Il Vangelo è molto chiaro al riguardo: “Nessun servitore può servire due padroni, perché o odierà l’uno e amerà l’altro, oppure si affezionerà all’uno e disprezzerà l’altro. Non potete servire Dio e la ricchezza”.
Ciò nonostante nella lunga storia della Chiesa, e ancora ai nostri tempi, ci sono stati e ci sono cristiani, meglio persone che si dicono tali, a iniziare da prelati di “alto rango” che come i farisei dello stesso brano del vangelo citato “ascoltavano (ascoltano) tutte queste cose e si facevano (si fanno) beffe di lui”. Nulla di nuovo sotto il sole, verrebbe da dire, leggendo quanto la stampa ci riporta in questi giorni in ordine agli scandali denunciati anche in due libri usciti da poco, in Vaticano. Chi immaginava potesse bastare papa Francesco per imprimere una svolta radicale dentro la Chiesa in ordine all’uso di beni e ricchezze potrebbe sentirsi deluso, ma è bene riflettere che neanche il Papa da solo può compiere un simile miracolo. Certo, papa Francesco si è posto su una linea di vero cambiamento ma quanti remano contro sono tanti, non solo in Vaticano. La conversione richiesta riguarda tutti noi, non solo la struttura gerarchica, anche se agli alti livelli è più che mai urgente e necessaria. La domanda ritorna più che mai pressante: in chi poniamo davvero fiducia? In Dio o nella ricchezza? Sono più di quanto crediamo anche fra i semplici fedeli quanti ritengono che sì, la fede è importante ma, come diceva un certo cardinale, la Chiesa non può vivere solo di Ave Marie. Il punto è proprio qui. È chiaro che per vivere tutti abbiamo bisogno di beni materiali e pure che per operare a favore di quanti versano nel bisogno occorrono beni e denaro. La questione sta nell’uso che se ne fa di tali beni e nell’importanza che si assegna loro. Se la logica che muove la Chiesa è la medesima del mondo, della speculazione, dell’accumulo e dell’interesse, allora non c’è nessuna differenza tra una holding qualsiasi e una comunità ecclesiale. Non per niente San Francesco, che in questo è stato radicale, volle che i frati non possedessero niente e finché fu in vita, riuscì bene o male a perseguire il suo ideale. Poi la storia dell’ordine s’incaricò di proseguire in modo diverso. Il possesso di beni e ricchezze nella Chiesa è uno scandalo che deve cessare, e soprattutto deve cessare la commistione tra fede, affari e potere. Quanti sono persuasi che si possa servire contemporaneamente Dio e la ricchezza, per quanto si fregino di titoli altisonanti e si reputino rappresentanti di Dio in terra, sarebbe “meglio per loro che gli venga messa al collo una macina da mulino e siano gettati nel mare, piuttosto che scandalizzino uno di questi piccoli”.

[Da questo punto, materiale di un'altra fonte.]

-- pv_equiv track=rewrite | github.com/wulinlw/leetcode_cn | 剑指offer/65_不用加减乘除做加法.py | add
-- ===== SOURCE A (Python) =====
-- def add(a: int, b: int) -> int:
--     a &= 0xFFFFFFFF                         #二进制长度限制，取有效部分，题目要求的32位整数
--     b &= 0xFFFFFFFF
--     while b:
--         carry = a & b
--         a ^= b                              #异或，取不进位部分的和，不管进位
--         b = ((carry) << 1) & 0xFFFFFFFF     #取进位
--     return a if a < 0x80000000 else ~(a^0xFFFFFFFF)
-- ===== SOURCE B (Python) =====
-- def add(a: int, b: int) -> int:
--     s = (a + b) & 0xFFFFFFFF
--     return s if s < 0x80000000 else s - 0x100000000
-- ===== Notes on version B (the rewrite author's own statement) =====
-- stated objective: simpler
-- what changed: Replaces the carry-propagation xor/and loop with a single closed-form masked addition plus signed reinterpretation of the low 32 bits.
import Mathlib
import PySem

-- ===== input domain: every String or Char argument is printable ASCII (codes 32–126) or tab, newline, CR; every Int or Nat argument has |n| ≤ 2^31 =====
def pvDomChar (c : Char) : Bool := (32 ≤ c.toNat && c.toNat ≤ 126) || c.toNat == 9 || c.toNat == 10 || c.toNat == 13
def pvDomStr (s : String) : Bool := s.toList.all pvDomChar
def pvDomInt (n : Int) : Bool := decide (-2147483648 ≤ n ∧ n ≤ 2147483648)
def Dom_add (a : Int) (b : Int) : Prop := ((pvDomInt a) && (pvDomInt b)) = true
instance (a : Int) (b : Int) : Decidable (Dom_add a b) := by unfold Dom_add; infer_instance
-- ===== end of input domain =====

-- B replaces A's carry-propagation xor/and loop by one closed-form masked addition (simpler).

-- ===== PORT A =====
-- Python's while loop, made structurally recursive with a fuel of 33 iterations; the fuel
-- is only a totality guard: for 32-bit-masked operands the carry word gains one trailing
-- zero bit per iteration (proved below), so the loop always exits before the fuel runs out.
def addLoop : Nat → Int → Int → Int
  | 0, a, _ => a
  | fuel+1, a, b =>
    if b ≠ 0 then
      let carry := PySem.Int.band a b
      let a' := PySem.Int.bxor a b
      let b' := PySem.Int.band (carry <<< (1:Nat)) 0xFFFFFFFF
      addLoop fuel a' b'
    else a

def add (a : Int) (b : Int) : Int :=
  let a1 := PySem.Int.band a 0xFFFFFFFF
  let b1 := PySem.Int.band b 0xFFFFFFFF
  let r := addLoop 33 a1 b1
  if r < 0x80000000 then r else Int.not (PySem.Int.bxor r 0xFFFFFFFF)

-- ===== PORT B =====
def add_alt (a : Int) (b : Int) : Int :=
  let s := PySem.Int.band (a + b) 0xFFFFFFFF
  if s < 0x80000000 then s else s - 0x100000000

-- ===== PRECONDITION & SPEC =====
def Spec_add (a : Int) (b : Int) (out : Int) : Prop := out = add_alt a b
instance (a : Int) (b : Int) (out : Int) : Decidable (Spec_add a b out) := by unfold Spec_add; infer_instance

-- ===== CLAIM (what is proved, stated in full; the proofs are below) =====
def Claim_equal_add : Prop := ∀ (a : Int) (b : Int), Dom_add a b → Spec_add a b (add a b)

-- ===== LEMMAS AND PROOFS =====

-- (a & b) % 2, in terms of the parities of a and b
lemma and_mod_two (a b : ℕ) : (a &&& b) % 2 = a % 2 * (b % 2) := by
  have h1 : ∀ x : ℕ, x &&& 1 = x % 2 := fun x => by
    simp [Nat.and_two_pow_sub_one_eq_mod x 1]
  rw [show (a &&& b) % 2 = (a &&& b) &&& 1 from (h1 _).symm, Nat.and_assoc, h1 b]
  rcases Nat.mod_two_eq_zero_or_one b with hb | hb <;> rw [hb]
  · simp
  · rw [h1 a]; simp

-- the fundamental carry identity: a + b = (a xor b) + 2 * (a and b)
lemma add_eq_xor_add_two_and (a b : ℕ) : a + b = (a ^^^ b) + 2 * (a &&& b) := by
  induction a using Nat.strong_induction_on generalizing b with
  | _ a ih =>
    rcases Nat.eq_zero_or_pos a with rfl | hpos
    · simp
    · have ih2 := ih (a / 2) (by omega) (b / 2)
      have hx : (a ^^^ b) / 2 = a / 2 ^^^ b / 2 := Nat.xor_div_two
      have hxa : (a ^^^ b) % 2 = (a + b) % 2 := Nat.xor_mod_two_eq
      have hnd : (a &&& b) / 2 = a / 2 &&& b / 2 := Nat.and_div_two
      have hnm : (a &&& b) % 2 = a % 2 * (b % 2) := and_mod_two a b
      rcases Nat.mod_two_eq_zero_or_one a with ha | ha <;>
        rcases Nat.mod_two_eq_zero_or_one b with hb | hb <;>
        rw [ha, hb] at hnm <;> omega

-- a power of two dividing b divides a and b
lemma two_pow_dvd_and (k : ℕ) : ∀ a b : ℕ, 2 ^ k ∣ b → 2 ^ k ∣ a &&& b := by
  induction k with
  | zero => intro a b _; simp
  | succ k ih =>
    intro a b hb
    obtain ⟨c, rfl⟩ := hb
    have hsplit : 2 ^ (k+1) * c = 2 * (2 ^ k * c) := by ring
    have hb2 : (2 ^ (k+1) * c) % 2 = 0 := by omega
    have hbd : (2 ^ (k+1) * c) / 2 = 2 ^ k * c := by omega
    have h1 := ih (a / 2) ((2 ^ (k+1) * c) / 2) (by rw [hbd]; exact dvd_mul_right _ _)
    have h2 : (a &&& 2 ^ (k+1) * c) / 2 = a / 2 &&& (2 ^ (k+1) * c) / 2 := Nat.and_div_two
    have h3 : (a &&& 2 ^ (k+1) * c) % 2 = a % 2 * ((2 ^ (k+1) * c) % 2) := and_mod_two _ _
    rw [hb2, Nat.mul_zero] at h3
    obtain ⟨d, hd⟩ := h1
    refine ⟨d, ?_⟩
    have e1 : a &&& 2 ^ (k+1) * c = 2 * ((a &&& 2 ^ (k+1) * c) / 2) := by omega
    rw [e1, h2, hd]; ring

-- xor with an all-ones mask is subtraction from the mask
lemma xor_mask (n : ℕ) : ∀ r : ℕ, r < 2 ^ n → r ^^^ (2 ^ n - 1) = 2 ^ n - 1 - r := by
  induction n with
  | zero => intro r hr; interval_cases r; rfl
  | succ n ih =>
    intro r hr
    have h2 : (2:ℕ) ^ (n+1) = 2 * 2 ^ n := by ring
    have h1 : (1:ℕ) ≤ 2 ^ n := Nat.one_le_two_pow
    have hm : (2 ^ (n+1) - 1) / 2 = 2 ^ n - 1 := by omega
    have hx : (r ^^^ (2 ^ (n+1) - 1)) / 2 = r / 2 ^^^ (2 ^ (n+1) - 1) / 2 := Nat.xor_div_two
    have hxm : (r ^^^ (2 ^ (n+1) - 1)) % 2 = (r + (2 ^ (n+1) - 1)) % 2 := Nat.xor_mod_two_eq
    rw [hm] at hx
    have hih := ih (r / 2) (by omega)
    omega

-- masking with 0xFFFFFFFF is (Python's) mod 2^32, for every integer
lemma band_mask (x : Int) : PySem.Int.band x 0xFFFFFFFF = x % 4294967296 := by
  rcases x with n | n
  · show PySem.Int.band ((n : ℕ) : Int) ((4294967295 : ℕ) : Int) = ((n : ℕ) : Int) % 4294967296
    rw [PySem.Int.band_natCast]
    have h : (4294967295 : ℕ) = 2 ^ 32 - 1 := rfl
    rw [h, Nat.and_two_pow_sub_one_eq_mod]
    omega
  · have hneg : ¬ (0 : Int) ≤ Int.negSucc n := by
      rw [Int.negSucc_eq]; omega
    have hm : (-(Int.negSucc n) - 1).toNat = n := by
      rw [Int.negSucc_eq]; omega
    simp only [PySem.Int.band, if_neg hneg, if_pos (by norm_num : (0:Int) ≤ 0xFFFFFFFF)]
    rw [hm]
    have hand : (0xFFFFFFFF : Int).toNat &&& n = n % 4294967296 := by
      have ht : (0xFFFFFFFF : Int).toNat = 4294967295 := rfl
      rw [ht, Nat.and_comm]
      have h : (4294967295 : ℕ) = 2 ^ 32 - 1 := rfl
      rw [h, Nat.and_two_pow_sub_one_eq_mod]
    rw [hand]
    have hns : Int.negSucc n = -(n : Int) - 1 := by rw [Int.negSucc_eq]; ring
    rw [hns]
    have hcast : ((4294967295 - n % 4294967296 : ℕ) : Int) = 4294967295 - ((n % 4294967296 : ℕ) : Int) := by
      have : n % 4294967296 ≤ 4294967295 := by omega
      omega
    omega

-- one unfolding of the loop body when b is nonzero
lemma addLoop_step (fuel : ℕ) (a b : Int) (h : b ≠ 0) :
    addLoop (fuel+1) a b
      = addLoop fuel (PySem.Int.bxor a b)
          (PySem.Int.band ((PySem.Int.band a b) <<< (1:Nat)) 0xFFFFFFFF) := by
  simp only [addLoop, if_pos h]

-- the loop computes (a + b) mod 2^32 whenever its carry argument has enough trailing zeros
lemma addLoop_eq : ∀ (fuel : ℕ) (a b : ℕ), a < 2 ^ 32 → b < 2 ^ 32 → 2 ^ (33 - fuel) ∣ b →
    addLoop fuel (a : Int) (b : Int) = (((a + b) % 2 ^ 32 : ℕ) : Int) := by
  intro fuel
  induction fuel with
  | zero =>
    intro a b ha hb hd
    have hb0 : b = 0 := Nat.eq_zero_of_dvd_of_lt hd (lt_trans hb (by norm_num))
    subst hb0
    have hz : (a + 0) % 2 ^ 32 = a := by omega
    rw [hz]
    rfl
  | succ fuel ih =>
    intro a b ha hb hd
    by_cases hb0 : b = 0
    · subst hb0
      have hz : (a + 0) % 2 ^ 32 = a := by omega
      rw [hz]
      simp [addLoop]
    · have hbI : (b : Int) ≠ 0 := by exact_mod_cast hb0
      rw [addLoop_step fuel (a : Int) (b : Int) hbI]
      rw [PySem.Int.band_natCast, PySem.Int.bxor_natCast]
      rw [show ((a &&& b : ℕ) : Int) <<< (1:Nat) = (((a &&& b) <<< 1 : ℕ) : Int) from
        (Int.natCast_shiftLeft _ _).symm]
      rw [band_mask]
      have hshift : ((a &&& b) <<< 1 : ℕ) = 2 * (a &&& b) := by
        rw [Nat.shiftLeft_eq]; ring
      rw [hshift]
      have hemod : ((2 * (a &&& b) : ℕ) : Int) % 4294967296
          = (((2 * (a &&& b)) % 4294967296 : ℕ) : Int) := by push_cast; omega
      rw [hemod]
      -- the carry has at least 33 - (fuel+1) trailing zero bits; one more after the shift
      have hdvd32 : 2 ^ (32 - fuel) ∣ b := by simpa using hd
      have hfuel1 : 1 ≤ fuel := by
        by_contra hf
        have : fuel = 0 := by omega
        subst this
        simp only [Nat.sub_zero] at hdvd32
        have := Nat.eq_zero_of_dvd_of_lt hdvd32 hb
        exact hb0 this
      have hdand : 2 ^ (32 - fuel) ∣ a &&& b := two_pow_dvd_and _ a b hdvd32
      have hdnext : 2 ^ (33 - fuel) ∣ (2 * (a &&& b)) % 4294967296 := by
        obtain ⟨c, hc⟩ := hdand
        have hdd : 2 ^ (33 - fuel) ∣ 2 * (a &&& b) := by
          by_cases hf : fuel ≤ 32
          · exact ⟨c, by rw [hc, show 33 - fuel = (32 - fuel) + 1 from by omega]; ring⟩
          · rw [show 33 - fuel = 0 from by omega, pow_zero]
            exact one_dvd _
        have hdvdN : 2 ^ (33 - fuel) ∣ 4294967296 := by
          rw [show (4294967296 : ℕ) = 2 ^ 32 from by norm_num]
          exact pow_dvd_pow 2 (by omega)
        exact (Nat.dvd_mod_iff hdvdN).mpr hdd
      have hlt : (2 * (a &&& b)) % 4294967296 < 2 ^ 32 := by
        have : (4294967296 : ℕ) = 2 ^ 32 := by norm_num
        omega
      rw [ih (a ^^^ b) ((2 * (a &&& b)) % 4294967296) (Nat.xor_lt_two_pow ha hb) hlt hdnext]
      have hkey := add_eq_xor_add_two_and a b
      have h32 : (2:ℕ) ^ 32 = 4294967296 := by norm_num
      congr 1
      omega

-- ===== VERDICT (by name: the statement is the Claim_ definition above) =====
theorem add_spec : Claim_equal_add := by
  intro a b hdom
  have hdom' : -2147483648 ≤ a ∧ a ≤ 2147483648 ∧ -2147483648 ≤ b ∧ b ≤ 2147483648 := by
    unfold Dom_add pvDomInt at hdom
    simp at hdom
    omega
  unfold Spec_add add add_alt
  dsimp only
  rw [band_mask a, band_mask b, band_mask (a + b)]
  set na := (a % 4294967296).toNat with hna
  set nb := (b % 4294967296).toNat with hnb
  have hae : a % 4294967296 = (na : Int) := by omega
  have hbe : b % 4294967296 = (nb : Int) := by omega
  have hna_lt : na < 2 ^ 32 := by omega
  have hnb_lt : nb < 2 ^ 32 := by omega
  rw [hae, hbe, addLoop_eq 33 na nb hna_lt hnb_lt (by simp)]
  set r := (na + nb) % 2 ^ 32 with hr
  have hr_lt : r < 2 ^ 32 := by omega
  have hsum : (a + b) % 4294967296 = ((r : ℕ) : Int) := by omega
  rw [hsum]
  have hxor : PySem.Int.bxor ((r : ℕ) : Int) 0xFFFFFFFF = ((2 ^ 32 - 1 - r : ℕ) : Int) := by
    rw [show (0xFFFFFFFF : Int) = ((4294967295 : ℕ) : Int) from rfl]
    rw [PySem.Int.bxor_natCast]
    rw [show (4294967295 : ℕ) = 2 ^ 32 - 1 from rfl]
    rw [xor_mask 32 r hr_lt]
  rw [hxor]
  have hnot : Int.not ((2 ^ 32 - 1 - r : ℕ) : Int) = -(((2 ^ 32 - 1 - r : ℕ) : Int)) - 1 := by
    rw [show Int.not ((2 ^ 32 - 1 - r : ℕ) : Int) = Int.negSucc (2 ^ 32 - 1 - r) from rfl,
      Int.negSucc_eq]
    ring
  rw [hnot]
  split_ifs with h1 <;> omega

Don Dante, parlando dei preti, scriveva,: “È necessario che noi restiamo totalmente uomini, evitando di chiuderci in uno spirito di egoismo individuale o di casta. Nessuno deve essere più aperto di noi ai problemi del mondo, alle ansie, alle aspirazioni, alle preoccupazioni degli uomini. Se non orientiamo così il nostro potenziale affettivo, il nostro amore si rattrappirà nell’egoismo, o diventerà mania per il denaro o per i gatti”. Sogno che un giorno, possibilmente non troppo lontano, il Vaticano diventi un museo e che la Chiesa, anche nella sua gerarchia, ricominci a camminare sulle strade polverose degli uomini, “ad annunciare il regno di Dio e a guarire gli infermi, senza prendere nulla per il viaggio, né bastone, né sacca, né pane, né denaro […] annunciando la buona notizia”.